The temple located in Bhainsa village consists of garbhagriha, antarala and pillared mandapa that adorn the various directions of the Temple. The central four pillars show some of the best sculptural representations. Shaivite dwarapalas (carrying damaru, trisula, gada etc. in their hands) are carved here on antarala doorjambs and dwarapala sculptures at the entrance of the temple. Due to this evidence, it was once considered to be a Shaiva Temple, but there was no presence of Shivalinga in the garbhagriha. Presently it is known as Gopalji Temple/Gopalkrishna mandir since the temple now has a Krishna idol which is kept here in the garbhagriha and worshipped by the local people.
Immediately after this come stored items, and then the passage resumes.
def print_table_minterms (terms : List Int) (no_care : List Int) (symbols : List String) (no_care_symbol : String) (comment : Bool) : String :=
  let comment_string := if comment then "//" else ""
  let all_lines : List String := [comment_string ++ " " ++ format_line (symbols ++ ["f"])]
  let all_terms : Int := (2 : Int) ^ symbols.length
  let all_lines := (PySem.List.pyRange 0 all_terms 1).foldl (fun acc i =>
    if i ∈ terms then
      acc ++ [comment_string ++ " " ++ format_line ((convert_single_term i symbols).map PySem.Int.toStr ++ ["1"])]
    else if i ∈ no_care then
      acc ++ [comment_string ++ " " ++ format_line ((convert_single_term i symbols).map PySem.Int.toStr ++ [no_care_symbol])]
    else
      acc ++ [comment_string ++ " " ++ format_line ((convert_single_term i symbols).map PySem.Int.toStr ++ ["0"])]) all_lines
  PySem.Str.join "\n" all_lines

-- ===== PORT B =====
-- rows(bits, idx, remaining): leaf emits one line, inner node recurses with bit 0 then bit 1
def rowsB (c : String) (value : PySem.Dict Int String) (bits : List String) (idx : Int) : Nat → List String
  | 0 => [c ++ " " ++ PySem.Str.join " | " (bits ++ [value.getD idx "0"])]
  | r+1 => rowsB c value (bits ++ ["0"]) (2*idx) r ++ rowsB c value (bits ++ ["1"]) (2*idx+1) r

def print_table_minterms_alt (terms : List Int) (no_care : List Int) (symbols : List String) (no_care_symbol : String) (comment : Bool) : String :=
  let c := if comment then "//" else ""
  let value : PySem.Dict Int String :=
    terms.foldl (fun d t => d.insert t "1")
      (no_care.foldl (fun d t => d.insert t no_care_symbol) PySem.Dict.empty)
  PySem.Str.join "\n"
    ([c ++ " " ++ PySem.Str.join " | " (symbols ++ ["f"])] ++ rowsB c value [] 0 symbols.length)

-- ===== PRECONDITION & SPEC =====
-- When symbols is empty, A prints a spurious lone '0' bit column before the f value (artifact of
-- bin(0) = '0' with no symbols to pad against); B prints just the f column, the intended
-- zero-variable table.
def D_print_table_minterms (terms : List Int) (no_care : List Int) (symbols : List String) (no_care_symbol : String) (comment : Bool) : Prop := symbols = []
instance (terms : List Int) (no_care : List Int) (symbols : List String) (no_care_symbol : String) (comment : Bool) : Decidable (D_print_table_minterms terms no_care symbols no_care_symbol comment) := by unfold D_print_table_minterms; infer_instance

def Spec_print_table_minterms (terms : List Int) (no_care : List Int) (symbols : List String) (no_care_symbol : String) (comment : Bool) (out : String) : Prop := ¬ D_print_table_minterms terms no_care symbols no_care_symbol comment → out = print_table_minterms_alt terms no_care symbols no_care_symbol comment
instance (terms : List Int) (no_care : List Int) (symbols : List String) (no_care_symbol : String) (comment : Bool) (out : String) : Decidable (Spec_print_table_minterms terms no_care symbols no_care_symbol comment out) := by unfold Spec_print_table_minterms; infer_instance

def pvDiffWitness_print_table_minterms : List Int × List Int × List String × String × Bool := ([0], [], [], "x", false)
def pvDiffWitnessOut_print_table_minterms : String × String := (" f\n 0 | 1", " f\n 1")

-- ===== CLAIM (what is proved, stated in full; the proofs are below) =====
def Claim_unchanged_print_table_minterms : Prop := ∀ (terms : List Int) (no_care : List Int) (symbols : List String) (no_care_symbol : String) (comment : Bool), Dom_print_table_minterms terms no_care symbols no_care_symbol comment → Spec_print_table_minterms terms no_care symbols no_care_symbol comment (print_table_minterms terms no_care symbols no_care_symbol comment)
def Claim_changed_print_table_minterms : Prop := Dom_print_table_minterms (pvDiffWitness_print_table_minterms.1) (pvDiffWitness_print_table_minterms.2.1) (pvDiffWitness_print_table_minterms.2.2.1) (pvDiffWitness_print_table_minterms.2.2.2.1) (pvDiffWitness_print_table_minterms.2.2.2.2) ∧ D_print_table_minterms (pvDiffWitness_print_table_minterms.1) (pvDiffWitness_print_table_minterms.2.1) (pvDiffWitness_print_table_minterms.2.2.1) (pvDiffWitness_print_table_minterms.2.2.2.1) (pvDiffWitness_print_table_minterms.2.2.2.2) ∧ print_table_minterms (pvDiffWitness_print_table_minterms.1) (pvDiffWitness_print_table_minterms.2.1) (pvDiffWitness_print_table_minterms.2.2.1) (pvDiffWitness_print_table_minterms.2.2.2.1) (pvDiffWitness_print_table_minterms.2.2.2.2) = pvDiffWitnessOut_print_table_minterms.1 ∧ print_table_minterms_alt (pvDiffWitness_print_table_minterms.1) (pvDiffWitness_print_table_minterms.2.1) (pvDiffWitness_print_table_minterms.2.2.1) (pvDiffWitness_print_table_minterms.2.2.2.1) (pvDiffWitness_print_table_minterms.2.2.2.2) = pvDiffWitnessOut_print_table_minterms.2 ∧ pvDiffWitnessOut_print_table_minterms.1 ≠ pvDiffWitnessOut_print_table_minterms.2
def Claim_exact_print_table_minterms : Prop := ∀ (terms : List Int) (no_care : List Int) (symbols : List String) (no_care_symbol : String) (comment : Bool), Dom_print_table_minterms terms no_care symbols no_care_symbol comment → D_print_table_minterms terms no_care symbols no_care_symbol comment → print_table_minterms terms no_care symbols no_care_symbol comment ≠ print_table_minterms_alt terms no_care symbols no_care_symbol comment

-- ===== LEMMAS AND PROOFS =====

-- getD after a fold of constant-value inserts: membership decides the value
theorem getD_foldl_insert_const (ts : List Int) (d : PySem.Dict Int String) (v dflt : String) (k : Int) :
    (ts.foldl (fun d t => d.insert t v) d).getD k dflt = if k ∈ ts then v else d.getD k dflt := by
  induction ts generalizing d with
  | nil => simp
  | cons t ts ih =>
    simp only [List.foldl_cons, ih, List.mem_cons]
    by_cases hts : k ∈ ts
    · simp [hts]
    · by_cases hkt : k = t
      · simp [hkt, PySem.Dict.getD_insert_self]
      · simp [hkt, hts, PySem.Dict.getD_insert_of_ne]
-- pv_equiv track=rewrite | github.com/ChanwooCho/FLAIR | ml-flair/benchmark/tool.py | delete_credit_zero
-- ===== SOURCE A (Python) =====
-- def delete_credit_zero(user_credits: dict):
--
--     delete_id_list = []
--
--     for user_id in user_credits:
--         if user_credits[user_id] == 0:
--             delete_id_list.append(user_id)
--
--     for user_id in delete_id_list:
--         del(user_credits[user_id])
--
--     return user_credits
-- ===== SOURCE B (Python) =====
-- def delete_credit_zero(user_credits: dict):
--     kept = {k: v for k, v in user_credits.items() if v != 0}
--     user_credits.clear()
--     user_credits.update(kept)
--     return user_credits
-- ===== Notes on version B (the rewrite author's own statement) =====
-- stated objective: simpler
-- what changed: B keeps the nonzero entries with a single filtering comprehension and repopulates the same dict (clear+update), instead of A's two passes that first collect the zero-valued keys and then delete them one by one.
import Mathlib
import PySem

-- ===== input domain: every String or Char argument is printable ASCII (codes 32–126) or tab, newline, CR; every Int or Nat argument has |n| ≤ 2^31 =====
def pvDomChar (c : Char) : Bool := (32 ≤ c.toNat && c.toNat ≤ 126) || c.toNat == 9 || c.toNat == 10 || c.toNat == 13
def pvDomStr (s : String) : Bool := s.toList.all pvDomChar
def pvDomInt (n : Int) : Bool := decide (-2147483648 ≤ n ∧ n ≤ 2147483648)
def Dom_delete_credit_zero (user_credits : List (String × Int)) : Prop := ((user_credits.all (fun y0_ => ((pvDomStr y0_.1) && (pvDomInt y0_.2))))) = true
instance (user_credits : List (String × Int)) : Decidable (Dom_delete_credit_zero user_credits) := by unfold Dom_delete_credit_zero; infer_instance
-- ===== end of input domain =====

-- B keeps the nonzero entries with one filtering pass and repopulates the dict, instead of
-- A's collect-zero-keys-then-delete two-pass scheme; both mutate the argument dict in place
-- in Python, and the equivalence proved here is about the returned mapping.


-- ===== PORT A =====
-- for user_id in user_credits: if user_credits[user_id] == 0: delete_id_list.append(user_id)
-- for user_id in delete_id_list: del(user_credits[user_id])
-- return user_credits
def delete_credit_zero (user_credits : List (String × Int)) : List (String × Int) :=
  let d := PySem.Dict.mk user_credits
  let delete_id_list :=
    d.keys.foldl (fun acc user_id =>
      if d.get? user_id == some 0 then acc ++ [user_id] else acc) []
  (delete_id_list.foldl (fun dd user_id => dd.erase user_id) d).items

-- ===== PORT B =====
-- kept = {k: v for k, v in user_credits.items() if v != 0}; clear+update; return user_credits
def delete_credit_zero_alt (user_credits : List (String × Int)) : List (String × Int) :=
  user_credits.filter (fun p => decide (p.2 ≠ 0))

-- ===== PRECONDITION & SPEC =====
-- The association list encodes a Python dict, whose keys are necessarily distinct;
-- Pre_ states exactly that representation invariant (no input a Python caller can build is excluded).
def Pre_delete_credit_zero (user_credits : List (String × Int)) : Prop :=
  (user_credits.map (·.1)).Nodup
instance (user_credits : List (String × Int)) : Decidable (Pre_delete_credit_zero user_credits) := by
  unfold Pre_delete_credit_zero; infer_instance

def pvWitness_delete_credit_zero : (List (String × Int)) := [("a", 3), ("b", 0), ("c", -1)]

def Spec_delete_credit_zero (user_credits : List (String × Int)) (out : List (String × Int)) : Prop := out = delete_credit_zero_alt user_credits
instance (user_credits : List (String × Int)) (out : List (String × Int)) : Decidable (Spec_delete_credit_zero user_credits out) := by unfold Spec_delete_credit_zero; infer_instance

-- ===== CLAIM (what is proved, stated in full; the proofs are below) =====
def Claim_equal_delete_credit_zero : Prop := ∀ (user_credits : List (String × Int)), Dom_delete_credit_zero user_credits → Pre_delete_credit_zero user_credits → Spec_delete_credit_zero user_credits (delete_credit_zero user_credits)

-- ===== LEMMAS AND PROOFS =====

-- folding `erase` over a list of keys filters the items by non-membership of the key
theorem eraseFold_items (ks : List String) (l : List (String × Int)) :
    (ks.foldl (fun dd k => PySem.Dict.erase dd k) (PySem.Dict.mk l)).items
      = l.filter (fun p => !ks.contains p.1) := by
  induction ks generalizing l with
  | nil => simp
  | cons k ks ih =>
    have hstep : (PySem.Dict.mk l).erase k
        = PySem.Dict.mk (l.filter (fun p => !p.1 == k)) := rfl
    rw [List.foldl_cons, hstep, ih, List.filter_filter]
    refine List.filter_congr (fun p _ => ?_)
    simp only [List.contains_cons]
    cases h : p.1 == k <;> simp

theorem delete_credit_zero_spec : Claim_equal_delete_credit_zero := by
  intro uc _ hpre
  unfold Spec_delete_credit_zero delete_credit_zero delete_credit_zero_alt
  simp only [PySem.List.foldl_append_if_eq_filter, List.nil_append, eraseFold_items]
  refine List.filter_congr (fun p hp => ?_)
  have hnd : (PySem.Dict.mk uc).keys.Nodup := hpre
  have hget : (PySem.Dict.mk uc).get? p.1 = some p.2 :=
    PySem.Dict.get?_of_mem_items (PySem.Dict.mk uc) hp hnd
  by_cases hz : p.2 = 0
  · simp only [hz]
    simp
    exact ⟨⟨p.2, by simpa using hp⟩, by rw [hget]; simp [hz]⟩
  · simp [hz]
    intro x hx
    rw [hget]
    simp [hz]
theorem pvCnt_le (board : List (List Int)) (rc : Int × Int) : pvCnt board rc ≤ 16 := by
  exact le_trans (List.length_filter_le _ _) (by decide)

theorem pvClen_stable (board : List (List Int)) (f : Nat) :
    ∀ rc, pvCnt board rc ≤ f → pvClen board (f+1) rc = pvClen board f rc := by
  induction f with
  | zero =>
    intro rc hle
    cases hn : pvNxt board rc with
    | none => rw [pvClen_succ_none board 0 rc hn]; rfl
    | some q => exact absurd (pvCnt_lt board rc q hn) (by omega)
  | succ f ih =>
    intro rc hle
    cases hn : pvNxt board rc with
    | none => rw [pvClen_succ_none board (f+1) rc hn, pvClen_succ_none board f rc hn]
    | some q =>
      rw [pvClen_succ_some board (f+1) rc q hn, pvClen_succ_some board f rc q hn]
      have := pvCnt_lt board rc q hn
      rw [ih q (by omega)]

-- B's loop invariant: the table holds the true chain lengths of the processed prefix
theorem pvBInv (board : List (List Int)) (rest : List (Int × Int)) :
    ∀ (done : List (Int × Int)) (d : PySem.Dict (Int × Int) Int),
      pvBOrder board = done ++ rest →
      (∀ p, d.get? p = if p ∈ done then some (pvClen board 16 p) else none) →
      ∀ p, (rest.foldl (pvBStep board) d).get? p =
        if p ∈ done ++ rest then some (pvClen board 16 p) else none := by
  induction rest with
  | nil => intro done d horder hinv p; simpa using hinv p
  | cons rc rest' ih =>
    intro done d horder hinv p
    have horder' : pvBOrder board = (done ++ [rc]) ++ rest' := by
      rw [horder]; simp
    have hinv' : ∀ p', (pvBStep board d rc).get? p' =
        if p' ∈ done ++ [rc] then some (pvClen board 16 p') else none := by
      intro p'
      unfold pvBStep
      by_cases hv : pvVal board rc.1 rc.2 = 0
      · rw [if_neg (by simpa using hv)]
        have hn : pvNxt board rc = none := by unfold pvNxt; rw [if_pos hv]
        rw [PySem.Dict.get?_insert]
        by_cases hpr : p' = rc
        · rw [if_pos hpr, hpr]
          rw [if_pos (by simp)]
          rw [show (16:Nat) = 15+1 from rfl, pvClen_succ_none board 15 rc hn]
        · rw [if_neg hpr, hinv p']
          by_cases hpd : p' ∈ done
          · rw [if_pos hpd, if_pos (by simp [hpd])]
          · rw [if_neg hpd, if_neg (by simp [hpd, hpr])]
      · rw [if_pos hv]
        cases hf : [(rc.1, rc.2 - 1), (rc.1 - 1, rc.2), (rc.1 + 1, rc.2), (rc.1, rc.2 + 1)].find?
            (fun pp => decide (0 ≤ pp.1 ∧ pp.1 < 4 ∧ 0 ≤ pp.2 ∧ pp.2 < 4 ∧
              pvVal board pp.1 pp.2 = 2 * pvVal board rc.1 rc.2)) with
        | none =>
          have hn : pvNxt board rc = none := by unfold pvNxt; rw [if_neg hv]; exact hf
          rw [PySem.Dict.get?_insert]
          by_cases hpr : p' = rc
          · rw [if_pos hpr, hpr, if_pos (by simp)]
            rw [show (16:Nat) = 15+1 from rfl, pvClen_succ_none board 15 rc hn]
          · rw [if_neg hpr, hinv p']
            by_cases hpd : p' ∈ done
            · rw [if_pos hpd, if_pos (by simp [hpd])]
            · rw [if_neg hpd, if_neg (by simp [hpd, hpr])]
        | some q =>
          have hn : pvNxt board rc = some q := by unfold pvNxt; rw [if_neg hv]; exact hf
          obtain ⟨_, hqcells, hqv⟩ := pvNxt_spec board rc q hn
          have hqne : q ≠ rc := by
            intro e
            rw [e] at hqv
            omega
          -- q was processed earlier: it lies in done
          have hqdone : q ∈ done := by
            have hpw := PySem.List.sorted_pairwise pvBCells
              (fun x => -|pvVal board x.1 x.2|)
            rw [show PySem.List.sorted pvBCells (fun x => -|pvVal board x.1 x.2|) =
                pvBOrder board from rfl, horder] at hpw
            have hqorder : q ∈ pvBOrder board := by
              unfold pvBOrder
              rw [PySem.List.mem_sorted]
              exact hqcells
            rw [horder] at hqorder
            rcases List.mem_append.mp hqorder with h | h
            · exact h
            · exfalso
              have hpw2 := (List.pairwise_append.mp hpw).2.1
              have hq' : q ∈ rest' := by
                rcases List.mem_cons.mp h with e | e
                · exact absurd e hqne
                · exact e
              have hle := List.rel_of_pairwise_cons hpw2 hq'
              simp only at hle
              have habs : |pvVal board rc.1 rc.2| < |pvVal board q.1 q.2| := by
                rw [hqv, abs_mul, abs_two]
                have h1 : (0:Int) < |pvVal board rc.1 rc.2| := abs_pos.mpr hv
                omega
              omega
          have hgq : (d.insert rc 0).getD q 0 = pvClen board 16 q := by
            rw [PySem.Dict.getD_eq_get?_getD, PySem.Dict.get?_insert, if_neg hqne,
              hinv q, if_pos hqdone]
            rfl
          change ((d.insert rc 0).insert rc (1 + (d.insert rc 0).getD q 0)).get? p' = _
          rw [hgq, PySem.Dict.get?_insert]
          by_cases hpr : p' = rc
          · rw [if_pos hpr, hpr, if_pos (by simp)]
            have hstable : pvClen board 16 q = pvClen board 15 q := by
              have h1 := pvCnt_lt board rc q hn
              have h2 := pvCnt_le board rc
              exact pvClen_stable board 15 q (by omega)
            rw [show (16:Nat) = 15+1 from rfl, pvClen_succ_some board 15 rc q hn, ← hstable]
          · rw [if_neg hpr, PySem.Dict.get?_insert, if_neg hpr, hinv p']
            by_cases hpd : p' ∈ done
            · rw [if_pos hpd, if_pos (by simp [hpd])]
            · rw [if_neg hpd, if_neg (by simp [hpd, hpr])]
    have hres := ih (done ++ [rc]) (pvBStep board d rc) horder' hinv' p
    rw [List.foldl_cons, hres]
    have hmemiff : p ∈ (done ++ [rc]) ++ rest' ↔ p ∈ done ++ rc :: rest' := by simp
    by_cases hp : p ∈ done ++ rc :: rest'
    · rw [if_pos (hmemiff.mpr hp), if_pos hp]
    · rw [if_neg (fun hx => hp (hmemiff.mp hx)), if_neg hp]

-- ===== VERDICT (by name: the statement is the Claim_ definition above) =====
set_option maxHeartbeats 4000000 in
theorem chain_score_spec : Claim_equal_chain_score := by
  intro board _ _
  unfold Spec_chain_score
  have hA : ∀ rt ct out : Int, pvALoop board 17 rt ct out = out + pvClen board 16 (rt, ct) := by
    intro rt ct out
    rw [pvALoop_eq_clen]
    rw [show (17:Nat) = 16+1 from rfl,
      pvClen_stable board 16 (rt, ct) (pvCnt_le board (rt, ct))]
  have hT : ∀ p : Int × Int, p ∈ pvBCells →
      ((pvBOrder board).foldl (pvBStep board) PySem.Dict.empty).getD p 0 =
        pvClen board 16 p := by
    intro p hp
    have hinv := pvBInv board (pvBOrder board) [] PySem.Dict.empty (List.nil_append _).symm
      (by intro p'; simp [PySem.Dict.get?_empty]) p
    have hmem : p ∈ pvBOrder board := by
      unfold pvBOrder; rw [PySem.List.mem_sorted]; exact hp
    rw [PySem.Dict.getD_eq_get?_getD, hinv,
      if_pos (List.mem_append.mpr (Or.inr hmem))]
    rfl
  unfold chain_score chain_score_alt
  simp only []
  rw [show PySem.List.pyRange 0 4 1 = [0, 1, 2, 3] from by decide]
  simp only [List.foldl_cons, List.foldl_nil, hA]
  rw [show pvBCells = [((0:Int), (0:Int)), ((0:Int), (1:Int)), ((0:Int), (2:Int)), ((0:Int), (3:Int)), ((1:Int), (0:Int)), ((1:Int), (1:Int)), ((1:Int), (2:Int)), ((1:Int), (3:Int)), ((2:Int), (0:Int)), ((2:Int), (1:Int)), ((2:Int), (2:Int)), ((2:Int), (3:Int)), ((3:Int), (0:Int)), ((3:Int), (1:Int)), ((3:Int), (2:Int)), ((3:Int), (3:Int))] from by decide]
  simp only [List.foldl_cons, List.foldl_nil]
  rw [hT ((0:Int), (0:Int)) (by decide)]
  rw [hT ((0:Int), (1:Int)) (by decide)]
  rw [hT ((0:Int), (2:Int)) (by decide)]
  rw [hT ((0:Int), (3:Int)) (by decide)]
  rw [hT ((1:Int), (0:Int)) (by decide)]
  rw [hT ((1:Int), (1:Int)) (by decide)]
  rw [hT ((1:Int), (2:Int)) (by decide)]
  rw [hT ((1:Int), (3:Int)) (by decide)]
  rw [hT ((2:Int), (0:Int)) (by decide)]
  rw [hT ((2:Int), (1:Int)) (by decide)]
  rw [hT ((2:Int), (2:Int)) (by decide)]
  rw [hT ((2:Int), (3:Int)) (by decide)]
  rw [hT ((3:Int), (0:Int)) (by decide)]
  rw [hT ((3:Int), (1:Int)) (by decide)]
  rw [hT ((3:Int), (2:Int)) (by decide)]
  rw [hT ((3:Int), (3:Int)) (by decide)]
A Vaishnava temple, with structures belonging to Shaivism is considered unique and hence this temple is popular with historians, for its impressive history as well as the sculptures that adorn the walls and pillars.

- Narasimha Mandir
- Mysamma Mandir
- Shiva Temple
- Sri Mahadev Mandir
- Saibaba Temple
- Borra Ganesh Mandir
- Jatashankar Mandir
- Shani Mandir
- Maha Lakshmi Mandir
- Gopal Krishna Mandir

== Agriculture ==
Major crops include cotton, paddy, maize, vegetables and sugarcane.

Gaddenavagu or Suddavagu is a medium irrigation project across Suddavagu which is a tributary of Godavari near Bhainsa in Nirmal district. The reservoir is situated at a distance of 2 km northwest of Bhainsa. The project grounded in the year constituency. The project commenced in 2000 and was completed during 2006.

The project provides irrigation potential to 20 villages in Lokeshwaram, Bhainsa, and Mudhole mandals for irrigating an ayacut of 14000 acres, as well as drinking water supply to Bhainsa town and 237 villages of Mudhole. Districts and mandals benefited Lokeshwaram, Bhainsa, and Mudhole mandals of Nirmal District IrrigationPotential (in acres):- Provides ayacut of 14000 acres in 20 villages of Nirmal district.